*** Opening Material provided ***

-- pv_equiv track=rewrite | github.com/keithxun/leetcode | 2840. Check if Strings Can be Made Equal With Operations II/keith.py | checkStrings
-- ===== SOURCE A (Python) =====
-- def checkStrings(s1: str, s2: str) -> bool:
--     odd_map = {}
--     even_map = {}
--
--     for index, c in enumerate(s1):
--         if index % 2 == 0:
--             even_map[c] = even_map.get(c, 0) + 1
--         else:
--             odd_map[c] = odd_map.get(c, 0) + 1
--
--     for index, c in enumerate(s2):
--         if index % 2 == 0:
--             even_map[c] = even_map.get(c, 0) - 1
--         else:
--             odd_map[c] = odd_map.get(c, 0) - 1
--
--     return all(count == 0 for count in even_map.values()) and \
--            all(count == 0 for count in odd_map.values())
-- ===== SOURCE B (Python) =====
-- def checkStrings(s1: str, s2: str) -> bool:
--     return sorted(s1[::2]) == sorted(s2[::2]) and sorted(s1[1::2]) == sorted(s2[1::2])
-- ===== Notes on version B (the rewrite author's own statement) =====
-- stated objective: simpler
-- what changed: Replaces the two hand-maintained frequency dictionaries (increment over s1, decrement over s2, then an all-zero scan) with slicing each string into its even- and odd-index subsequences and comparing their sorted forms.
import Mathlib
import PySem

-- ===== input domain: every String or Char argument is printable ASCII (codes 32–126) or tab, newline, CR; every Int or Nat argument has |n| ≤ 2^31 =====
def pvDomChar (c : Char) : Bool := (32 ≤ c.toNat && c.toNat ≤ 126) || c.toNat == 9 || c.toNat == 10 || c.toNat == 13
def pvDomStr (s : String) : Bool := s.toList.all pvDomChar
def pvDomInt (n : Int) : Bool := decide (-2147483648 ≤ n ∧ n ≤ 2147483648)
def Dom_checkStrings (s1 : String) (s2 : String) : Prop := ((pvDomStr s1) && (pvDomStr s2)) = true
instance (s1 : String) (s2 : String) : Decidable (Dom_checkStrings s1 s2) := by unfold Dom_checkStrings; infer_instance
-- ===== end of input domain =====

-- B replaces A's two frequency dictionaries by sorting each string's even- and odd-index slices and comparing them (simpler, not faster).

-- ===== PORT A =====
-- A keeps two dicts and updates one of them per enumerated character; state = (odd_map, even_map), in Python's declaration order.
def checkStrings (s1 : String) (s2 : String) : Bool :=
  let st1 := (PySem.List.enumerate s1.toList 0).foldl
    (fun (st : PySem.Dict Char Int × PySem.Dict Char Int) ic =>
      if PySem.Int.mod ic.1 2 == 0 then (st.1, st.2.insert ic.2 (st.2.getD ic.2 0 + 1))
      else (st.1.insert ic.2 (st.1.getD ic.2 0 + 1), st.2))
    (PySem.Dict.empty, PySem.Dict.empty)
  let st2 := (PySem.List.enumerate s2.toList 0).foldl
    (fun (st : PySem.Dict Char Int × PySem.Dict Char Int) ic =>
      if PySem.Int.mod ic.1 2 == 0 then (st.1, st.2.insert ic.2 (st.2.getD ic.2 0 - 1))
      else (st.1.insert ic.2 (st.1.getD ic.2 0 - 1), st.2))
    st1
  (st2.2.values.all (fun count => count == 0)) && (st2.1.values.all (fun count => count == 0))

-- ===== PORT B =====
-- B: sorted(s1[::2]) == sorted(s2[::2]) and sorted(s1[1::2]) == sorted(s2[1::2]);
-- a step-2 slice never raises, so the .getD [] branch is never taken.
def checkStrings_alt (s1 : String) (s2 : String) : Bool :=
  (PySem.List.sorted ((PySem.List.slice? s1.toList none none 2).getD []) (fun x => x)
     == PySem.List.sorted ((PySem.List.slice? s2.toList none none 2).getD []) (fun x => x))
  && (PySem.List.sorted ((PySem.List.slice? s1.toList (some 1) none 2).getD []) (fun x => x)
     == PySem.List.sorted ((PySem.List.slice? s2.toList (some 1) none 2).getD []) (fun x => x))

-- ===== PRECONDITION & SPEC =====
def Spec_checkStrings (s1 : String) (s2 : String) (out : Bool) : Prop := out = checkStrings_alt s1 s2
instance (s1 : String) (s2 : String) (out : Bool) : Decidable (Spec_checkStrings s1 s2 out) := by unfold Spec_checkStrings; infer_instance

-- ===== CLAIM (what is proved, stated in full; the proofs are below) =====
def Claim_equal_checkStrings : Prop := ∀ (s1 : String) (s2 : String), Dom_checkStrings s1 s2 → Spec_checkStrings s1 s2 (checkStrings s1 s2)

-- ===== LEMMAS AND PROOFS =====

-- the even-index and odd-index subsequences of a list
mutual
def pvEvens {α : Type} : List α → List α
  | [] => []
  | a :: t => a :: pvOdds t
def pvOdds {α : Type} : List α → List α
  | [] => []
  | _ :: t => pvEvens t
end

-- parity of the successor index
theorem pvModSucc (s : Int) :
    PySem.Int.mod (s+1) 2 = if PySem.Int.mod s 2 = 0 then 1 else 0 := by
  rw [PySem.Int.mod_eq_emod_of_pos (by norm_num : (0:Int) < 2),
      PySem.Int.mod_eq_emod_of_pos (by norm_num : (0:Int) < 2)]
  omega

-- the parity-filtered enumerate projections are exactly pvEvens / pvOdds
theorem pvFilterEnum {α : Type} (l : List α) (s : Int) :
    ((PySem.List.enumerate l s).filter (fun p => PySem.Int.mod p.1 2 == 0)).map Prod.snd
      = (if PySem.Int.mod s 2 = 0 then pvEvens l else pvOdds l) ∧
    ((PySem.List.enumerate l s).filter (fun p => !(PySem.Int.mod p.1 2 == 0))).map Prod.snd
      = (if PySem.Int.mod s 2 = 0 then pvOdds l else pvEvens l) := by
  induction l generalizing s with
  | nil => simp [PySem.List.enumerate_nil, pvEvens, pvOdds]
  | cons a t ih =>
    obtain ⟨ih1, ih2⟩ := ih (s+1)
    rw [pvModSucc] at ih1 ih2
    by_cases h : PySem.Int.mod s 2 = 0 <;>
      simp_all [PySem.List.enumerate_cons, pvEvens, pvOdds]

-- A's single loop over (index, char) pairs is two independent dict loops (+1 version)
theorem pvFoldSplitP (l : List (Int × Char)) (om em : PySem.Dict Char Int) :
    l.foldl
      (fun (st : PySem.Dict Char Int × PySem.Dict Char Int) ic =>
        if PySem.Int.mod ic.1 2 == 0 then (st.1, st.2.insert ic.2 (st.2.getD ic.2 0 + 1))
        else (st.1.insert ic.2 (st.1.getD ic.2 0 + 1), st.2))
      (om, em)
    = (((l.filter (fun p => !(PySem.Int.mod p.1 2 == 0))).map Prod.snd).foldl
         (fun d c => d.insert c (d.getD c 0 + 1)) om,
       ((l.filter (fun p => PySem.Int.mod p.1 2 == 0)).map Prod.snd).foldl
         (fun d c => d.insert c (d.getD c 0 + 1)) em) := by
  induction l generalizing om em with
  | nil => simp
  | cons a t ih =>
    by_cases h : (PySem.Int.mod a.1 2 == 0) = true
    · simp only [List.foldl_cons, List.filter_cons, h, if_true, Bool.not_true,
        Bool.false_eq_true, if_false, List.map_cons, ih, List.foldl_cons]
    · have h' : (PySem.Int.mod a.1 2 == 0) = false := by simpa using h
      simp only [List.foldl_cons, List.filter_cons, h', Bool.not_false, Bool.false_eq_true,
        if_false, if_true, List.map_cons, ih, List.foldl_cons]

-- the same for the −1 loop
theorem pvFoldSplitM (l : List (Int × Char)) (om em : PySem.Dict Char Int) :
    l.foldl
      (fun (st : PySem.Dict Char Int × PySem.Dict Char Int) ic =>
        if PySem.Int.mod ic.1 2 == 0 then (st.1, st.2.insert ic.2 (st.2.getD ic.2 0 - 1))
        else (st.1.insert ic.2 (st.1.getD ic.2 0 - 1), st.2))
      (om, em)
    = (((l.filter (fun p => !(PySem.Int.mod p.1 2 == 0))).map Prod.snd).foldl
         (fun d c => d.insert c (d.getD c 0 - 1)) om,
       ((l.filter (fun p => PySem.Int.mod p.1 2 == 0)).map Prod.snd).foldl
         (fun d c => d.insert c (d.getD c 0 - 1)) em) := by
  induction l generalizing om em with
  | nil => simp
  | cons a t ih =>
    by_cases h : (PySem.Int.mod a.1 2 == 0) = true
    · simp only [List.foldl_cons, List.filter_cons, h, if_true, Bool.not_true,
        Bool.false_eq_true, if_false, List.map_cons, ih, List.foldl_cons]
    · have h' : (PySem.Int.mod a.1 2 == 0) = false := by simpa using h
      simp only [List.foldl_cons, List.filter_cons, h', Bool.not_false, Bool.false_eq_true,
        if_false, if_true, List.map_cons, ih, List.foldl_cons]

-- getD after the decrement loop
theorem pvGetDSub (l : List Char) (d : PySem.Dict Char Int) (v : Char) :
    (l.foldl (fun d c => d.insert c (d.getD c 0 - 1)) d).getD v 0
      = d.getD v 0 - l.count v := by
  induction l generalizing d with
  | nil => simp
  | cons a t ih =>
    rw [List.foldl_cons, ih, PySem.Dict.getD_insert, List.count_cons]
    by_cases h : v = a
    · simp [h]; ring
    · simp [h, Ne.symm h]

-- A's all-zero test on the (+1 over E1, then −1 over E2) counter = count agreement
theorem pvAllZero (E1 E2 : List Char) :
    ((E2.foldl (fun d c => d.insert c (d.getD c 0 - 1))
       (E1.foldl (fun d c => d.insert c (d.getD c 0 + 1)) (PySem.Dict.empty : PySem.Dict Char Int))).values.all
      (fun count => count == 0)) = true ↔ ∀ c, E1.count c = E2.count c := by
  set d1 := E1.foldl (fun d c => d.insert c (d.getD c 0 + 1)) (PySem.Dict.empty : PySem.Dict Char Int) with hd1
  set d2 := E2.foldl (fun d c => d.insert c (d.getD c 0 - 1)) d1 with hd2
  have hn1 : d1.keys.Nodup := by
    rw [hd1]
    exact PySem.Dict.nodup_keys_foldl_insert E1 (fun d x => d.getD x 0 + 1) _
      PySem.Dict.nodup_keys_empty
  have hn2 : d2.keys.Nodup := by
    rw [hd2]
    exact PySem.Dict.nodup_keys_foldl_insert E2 (fun d x => d.getD x 0 - 1) _ hn1
  have hget : ∀ c, d2.getD c 0 = (E1.count c : Int) - E2.count c := by
    intro c
    rw [hd2, pvGetDSub, hd1, PySem.Dict.getD_foldl_insert_add_one]
    simp
  have hkeys : ∀ c, c ∈ d2.keys ↔ c ∈ E1 ∨ c ∈ E2 := by
    intro c
    rw [hd2, PySem.Dict.keys_foldl_insert, PySem.Set.mem_update, hd1,
        PySem.Dict.keys_foldl_insert, PySem.Set.mem_update]
    simp [PySem.Dict.keys_empty]
  rw [PySem.Dict.values_eq_map_keys d2 hn2 0, List.all_map, List.all_eq_true]
  constructor
  · intro h c
    by_cases hc : c ∈ E1 ∨ c ∈ E2
    · have := h c ((hkeys c).mpr hc)
      simp only [Function.comp, beq_iff_eq, hget c] at this
      omega
    · push_neg at hc
      rw [List.count_eq_zero_of_not_mem hc.1, List.count_eq_zero_of_not_mem hc.2]
  · intro h c _
    simp only [Function.comp, beq_iff_eq, hget c]
    have := h c
    omega

-- filterMap characterizations of the parity subsequences
theorem pvFMEvens {α : Type} : (l : List α) →
    List.filterMap (fun k => l[2*k]?) (List.range ((l.length+1)/2)) = pvEvens l
  | [] => by simp [pvEvens]
  | [a] => by simp [pvEvens, pvOdds, List.range_succ]
  | a :: b :: t => by
    have ih := pvFMEvens t
    have hc : ((a :: b :: t).length + 1)/2 = ((t.length+1)/2)+1 := by
      simp only [List.length_cons]; omega
    rw [hc, List.range_succ_eq_map, List.filterMap_cons, List.filterMap_map]
    have hf : ((fun k => (a :: b :: t)[2*k]?) ∘ (fun i => i + 1)) = fun k => t[2*k]? := by
      funext k
      have h2 : 2*(k+1) = (2*k+1)+1 := by omega
      simp [Function.comp, h2]
    simp only [Nat.mul_zero, List.getElem?_cons_zero, hf, ih, pvEvens, pvOdds]

theorem pvFMOdds {α : Type} : (l : List α) →
    List.filterMap (fun k => l[2*k+1]?) (List.range (l.length/2)) = pvOdds l
  | [] => by simp [pvOdds]
  | [a] => by simp [pvOdds, pvEvens]
  | a :: b :: t => by
    have ih := pvFMOdds t
    have hc : (a :: b :: t).length/2 = (t.length/2)+1 := by
      simp only [List.length_cons]; omega
    rw [hc, List.range_succ_eq_map, List.filterMap_cons, List.filterMap_map]
    have hf : ∀ x ∈ List.range (t.length/2),
        ((fun k => (a :: b :: t)[2*k+1]?) ∘ Nat.succ) x = (fun k => t[2*k+1]?) x := by
      intro x _
      have h2 : 2*(Nat.succ x)+1 = ((2*x+1)+1)+1 := by omega
      simp [Function.comp, h2]
    rw [List.filterMap_congr hf, ih]
    simp [pvOdds, pvEvens]

-- the step-2 slices are pvEvens / pvOdds
theorem pvSliceEvens {α : Type} (l : List α) :
    PySem.List.slice? l none none 2 = some (pvEvens l) := by
  simp only [PySem.List.slice?, PySem.List.sliceIndices]
  norm_num
  have hcount : (if 0 < l.length then (((l.length:Int) + 2 - 1) / 2).toNat else 0)
      = (l.length+1)/2 := by split <;> omega
  rw [hcount,
    List.filterMap_congr (fun x _ => by rw [show ((2 * (x:Int)).toNat) = 2*x from by omega]),
    pvFMEvens]

theorem pvSliceOdds {α : Type} (l : List α) :
    PySem.List.slice? l (some 1) none 2 = some (pvOdds l) := by
  simp only [PySem.List.slice?, PySem.List.sliceIndices]
  norm_num
  have hcount : (if 1 < l.length then
      (((l.length:Int) - min 1 (l.length:Int) + 2 - 1) / 2).toNat else 0) = l.length/2 := by
    split <;> omega
  rw [hcount]
  by_cases h2 : 2 ≤ l.length
  · rw [List.filterMap_congr (fun x _ => by
        rw [show ((min 1 (l.length:Int) + 2 * (x:Int)).toNat) = 2*x+1 from by omega]),
      pvFMOdds]
  · rw [show l.length/2 = 0 from by omega]
    cases l with
    | nil => simp [pvOdds]
    | cons a t =>
      cases t with
      | nil => simp [pvOdds, pvEvens]
      | cons b t' => simp at h2

-- one parity class: A's all-zero dict test equals B's sorted-slice comparison
theorem pvPart (E1 E2 : List Char) :
    ((E2.foldl (fun d c => d.insert c (d.getD c 0 - 1))
       (E1.foldl (fun d c => d.insert c (d.getD c 0 + 1))
         (PySem.Dict.empty : PySem.Dict Char Int))).values.all
      (fun count => count == 0))
    = (PySem.List.sorted E1 (fun x => x) == PySem.List.sorted E2 (fun x => x)) := by
  rw [Bool.eq_iff_iff, pvAllZero, beq_iff_eq, PySem.List.sorted_id_eq_sorted_id_iff_perm,
    List.perm_iff_count]

theorem pvMainEq (s1 s2 : String) : checkStrings s1 s2 = checkStrings_alt s1 s2 := by
  simp only [checkStrings, checkStrings_alt]
  rw [pvFoldSplitP, pvFoldSplitM]
  have he1 := (pvFilterEnum s1.toList 0).1
  have ho1 := (pvFilterEnum s1.toList 0).2
  have he2 := (pvFilterEnum s2.toList 0).1
  have ho2 := (pvFilterEnum s2.toList 0).2
  rw [if_pos (show PySem.Int.mod 0 2 = 0 from by decide)] at he1 ho1 he2 ho2
  rw [he1, ho1, he2, ho2, pvSliceEvens, pvSliceOdds, pvSliceEvens, pvSliceOdds]
  simp only [Option.getD_some]
  rw [pvPart, pvPart]

-- ===== VERDICT (by name: the statement is the Claim_ definition above) =====
theorem checkStrings_spec : Claim_equal_checkStrings := by
  intro s1 s2 _
  show checkStrings s1 s2 = checkStrings_alt s1 s2
  exact pvMainEq s1 s2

*** Closing Material provided ***

> **Assignment**
The output should be exactly the lines above from the line containing "((hkeys c).mpr hc)" to the line containing "have ih := pvFMEvens t", inclusive, with no other lines.

> **Exercise solution**
    · have := h c ((hkeys c).mpr hc)
      simp only [Function.comp, beq_iff_eq, hget c] at this
      omega
    · push_neg at hc
      rw [List.count_eq_zero_of_not_mem hc.1, List.count_eq_zero_of_not_mem hc.2]
  · intro h c _
    simp only [Function.comp, beq_iff_eq, hget c]
    have := h c
    omega

-- filterMap characterizations of the parity subsequences
theorem pvFMEvens {α : Type} : (l : List α) →
    List.filterMap (fun k => l[2*k]?) (List.range ((l.length+1)/2)) = pvEvens l
  | [] => by simp [pvEvens]
  | [a] => by simp [pvEvens, pvOdds, List.range_succ]
  | a :: b :: t => by
    have ih := pvFMEvens t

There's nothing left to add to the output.